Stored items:

-- pv_equiv track=rewrite | github.com/yariks5s/lab_theor_prog | main.py | parse_WH
-- ===== SOURCE A (Python) =====
-- def parse_WH(words: list) -> list:
--     for i in range(0, len(words) - 3):
--         if words[i] == "while":
--             words[i] = "WH("
--             words.pop(i+2)
--             words.insert(i+2, ", ")
--             return parse_WH(words)
--     return words
-- ===== SOURCE B (Python) =====
-- def parse_WH(words: list) -> list:
--     for i in range(len(words) - 3):
--         if words[i] == "while":
--             words[i] = "WH("
--             words[i + 2] = ", "
--     return words
-- ===== Notes on version B (the rewrite author's own statement) =====
-- stated objective: simpler
-- what changed: A rescans from the start (via tail recursion) after every replaced 'while'; B is a plain single left-to-right for loop editing words[i] and words[i+2] in place, which is safe because the replacement tokens can never match 'while'.
import Mathlib
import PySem

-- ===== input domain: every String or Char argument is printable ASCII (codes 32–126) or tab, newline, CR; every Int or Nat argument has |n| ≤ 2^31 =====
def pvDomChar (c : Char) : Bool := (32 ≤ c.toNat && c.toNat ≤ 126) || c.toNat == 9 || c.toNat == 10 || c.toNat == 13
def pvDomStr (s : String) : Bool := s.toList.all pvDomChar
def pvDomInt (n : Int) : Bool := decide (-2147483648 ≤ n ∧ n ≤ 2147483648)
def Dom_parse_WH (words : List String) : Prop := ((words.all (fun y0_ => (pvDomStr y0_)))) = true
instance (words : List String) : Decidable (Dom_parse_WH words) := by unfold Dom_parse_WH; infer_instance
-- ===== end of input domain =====

-- B replaces A's recursion-restarting-from-index-0 after each edit by a single plain
-- left-to-right in-place pass (objective: simpler). Both Pythons mutate `words` in place and
-- produce the same final list state; the equivalence proved here is about the return value.


-- ===== PORT A =====
-- termination facts cited by parse_WH_loop's decreasing_by
theorem pv_erase_insert_set (l : List String) (k : Nat) (x : String) (h : k < l.length) :
    (l.eraseIdx k).insertIdx k x = l.set k x := by
  induction l generalizing k with
  | nil => simp at h
  | cons y ys ih =>
    cases k with
    | zero => simp [List.eraseIdx, List.insertIdx]
    | succ n => simp_all [List.eraseIdx, List.insertIdx]

theorem pv_count_edit_lt (ws : List String) (i : Nat) (h : i + 3 < ws.length)
    (hw : ws.getD i "" = "while") :
    (((ws.set i "WH(").eraseIdx (i+2)).insertIdx (i+2) ", ").count "while" < ws.count "while" := by
  rw [pv_erase_insert_set _ _ _ (by simp; omega)]
  have h1 : i < ws.length := by omega
  have h2 : i + 2 < (ws.set i "WH(").length := by simp; omega
  rw [List.count_set h2, List.count_set h1]
  have : ws[i] = "while" := by rw [← List.getD_eq_getElem ws "" h1]; exact hw
  have hpos : 0 < ws.count "while" := List.count_pos_iff.mpr (this ▸ ws.getElem_mem h1)
  simp [this]
  omega

-- the recursive body of A: a for-loop over range(0, len-3) with early return + self-call
def parse_WH_loop (ws : List String) (i : Nat) : List String :=
  if h : i + 3 < ws.length then
    if hw : ws.getD i "" = "while" then
      -- words[i] = "WH("; words.pop(i+2); words.insert(i+2, ", "); return parse_WH(words)
      parse_WH_loop (((ws.set i "WH(").eraseIdx (i+2)).insertIdx (i+2) ", ") 0
    else
      parse_WH_loop ws (i + 1)
  else ws
termination_by (ws.count "while", ws.length - i)
decreasing_by
  · exact Prod.Lex.left _ _ (pv_count_edit_lt ws i h hw)
  · exact Prod.Lex.right _ (by omega)

def parse_WH (words : List String) : List String := parse_WH_loop words 0

-- ===== PORT B =====
-- single forward pass, editing in place (both assignments are List.set)
def parse_WH_alt_go (ws : List String) (i : Nat) : List String :=
  if h : i + 3 < ws.length then
    if ws.getD i "" = "while" then
      parse_WH_alt_go ((ws.set i "WH(").set (i + 2) ", ") (i + 1)
    else
      parse_WH_alt_go ws (i + 1)
  else ws
termination_by ws.length - i
decreasing_by
  · simp; omega
  · omega

def parse_WH_alt (words : List String) : List String := parse_WH_alt_go words 0

-- ===== PRECONDITION & SPEC =====
def Spec_parse_WH (words : List String) (out : List String) : Prop := out = parse_WH_alt words
instance (words : List String) (out : List String) : Decidable (Spec_parse_WH words out) := by unfold Spec_parse_WH; infer_instance

-- ===== CLAIM (what is proved, stated in full; the proofs are below) =====
def Claim_equal_parse_WH : Prop := ∀ (words : List String), Dom_parse_WH words → Spec_parse_WH words (parse_WH words)

-- ===== LEMMAS AND PROOFS =====

-- B's pass skips a "while"-free prefix: starting at 0 equals starting at m
theorem pv_alt_skip (ws : List String) (m : Nat)
    (hclean : ∀ j, j < m → ws.getD j "" ≠ "while") :
    parse_WH_alt_go ws 0 = parse_WH_alt_go ws m := by
  induction m with
  | zero => rfl
  | succ n ih =>
    rw [ih (fun j hj => hclean j (by omega))]
    rw [parse_WH_alt_go]
    split
    · rw [if_neg (hclean n (by omega))]
    · rw [parse_WH_alt_go]
      rw [dif_neg (by omega)]

-- main: with a "while"-free prefix below m, A's restart-scan from m equals B's pass from m
theorem pv_loop_eq_alt (ws : List String) (m : Nat)
    (hclean : ∀ j, j < m → ws.getD j "" ≠ "while") :
    parse_WH_loop ws m = parse_WH_alt_go ws m := by
  induction ws, m using parse_WH_loop.induct with
  | case1 ws i h hw ih =>
    rw [parse_WH_loop, dif_pos h, dif_pos hw]
    rw [ih (fun j hj => by omega)]
    have hi : i < ws.length := by omega
    have hset : (((ws.set i "WH(").eraseIdx (i+2)).insertIdx (i+2) ", ")
        = (ws.set i "WH(").set (i+2) ", " := pv_erase_insert_set _ _ _ (by simp; omega)
    rw [hset]
    have hclean' : ∀ j, j < i + 1 →
        ((ws.set i "WH(").set (i+2) ", ").getD j "" ≠ "while" := by
      intro j hj
      rcases Nat.lt_or_ge j i with hji | hji
      · have : ((ws.set i "WH(").set (i+2) ", ")[j]? = ws[j]? := by
          rw [List.getElem?_set_ne (by omega), List.getElem?_set_ne (by omega)]
        simpa [List.getD, this] using hclean j hji
      · have hj_eq : j = i := by omega
        rw [hj_eq]
        have hx : ((ws.set i "WH(").set (i+2) ", ")[i]? = some "WH(" := by
          rw [List.getElem?_set_ne (by omega)]
          exact List.getElem?_set_self (by omega)
        simp [List.getD, hx]
    rw [pv_alt_skip _ _ hclean']
    conv_rhs => rw [parse_WH_alt_go]
    rw [dif_pos h, if_pos hw]
  | case2 ws i h hw ih =>
    rw [parse_WH_loop, dif_pos h, dif_neg hw]
    rw [ih (fun j hj => by rcases Nat.lt_or_ge j i with hji | hji
                           · exact hclean j hji
                           · have : j = i := by omega
                             exact this ▸ hw)]
    conv_rhs => rw [parse_WH_alt_go]
    rw [dif_pos h, if_neg hw]
  | case3 ws i h =>
    rw [parse_WH_loop, dif_neg h, parse_WH_alt_go, dif_neg h]

-- ===== VERDICT (by name: the statement is the Claim_ definition above) =====
theorem parse_WH_spec : Claim_equal_parse_WH := by
  intro words _
  unfold Spec_parse_WH parse_WH parse_WH_alt
  exact pv_loop_eq_alt words 0 (fun j hj => by omega)
-- ===== VERDICT (by name: the statement is the Claim_ definition above) =====
theorem extract_sentence_spec : Claim_equal_extract_sentence := by
  intro org kana phon chain _ _
  unfold Spec_extract_sentence extract_sentence extract_sentence_alt
  dsimp only
  rw [pv_nz_items, pv_step_eq]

PROBLEM TO WORK ON » Return, line for line and unchanged, the data from its first line through the line containing "-- ===== SOURCE B".

WRITTEN RESPONSE »
-- pv_equiv track=rewrite | github.com/yariks5s/lab_theor_prog | main.py | parse_WH
-- ===== SOURCE A (Python) =====
-- def parse_WH(words: list) -> list:
--     for i in range(0, len(words) - 3):
--         if words[i] == "while":
--             words[i] = "WH("
--             words.pop(i+2)
--             words.insert(i+2, ", ")
--             return parse_WH(words)
--     return words
-- ===== SOURCE B (Python) =====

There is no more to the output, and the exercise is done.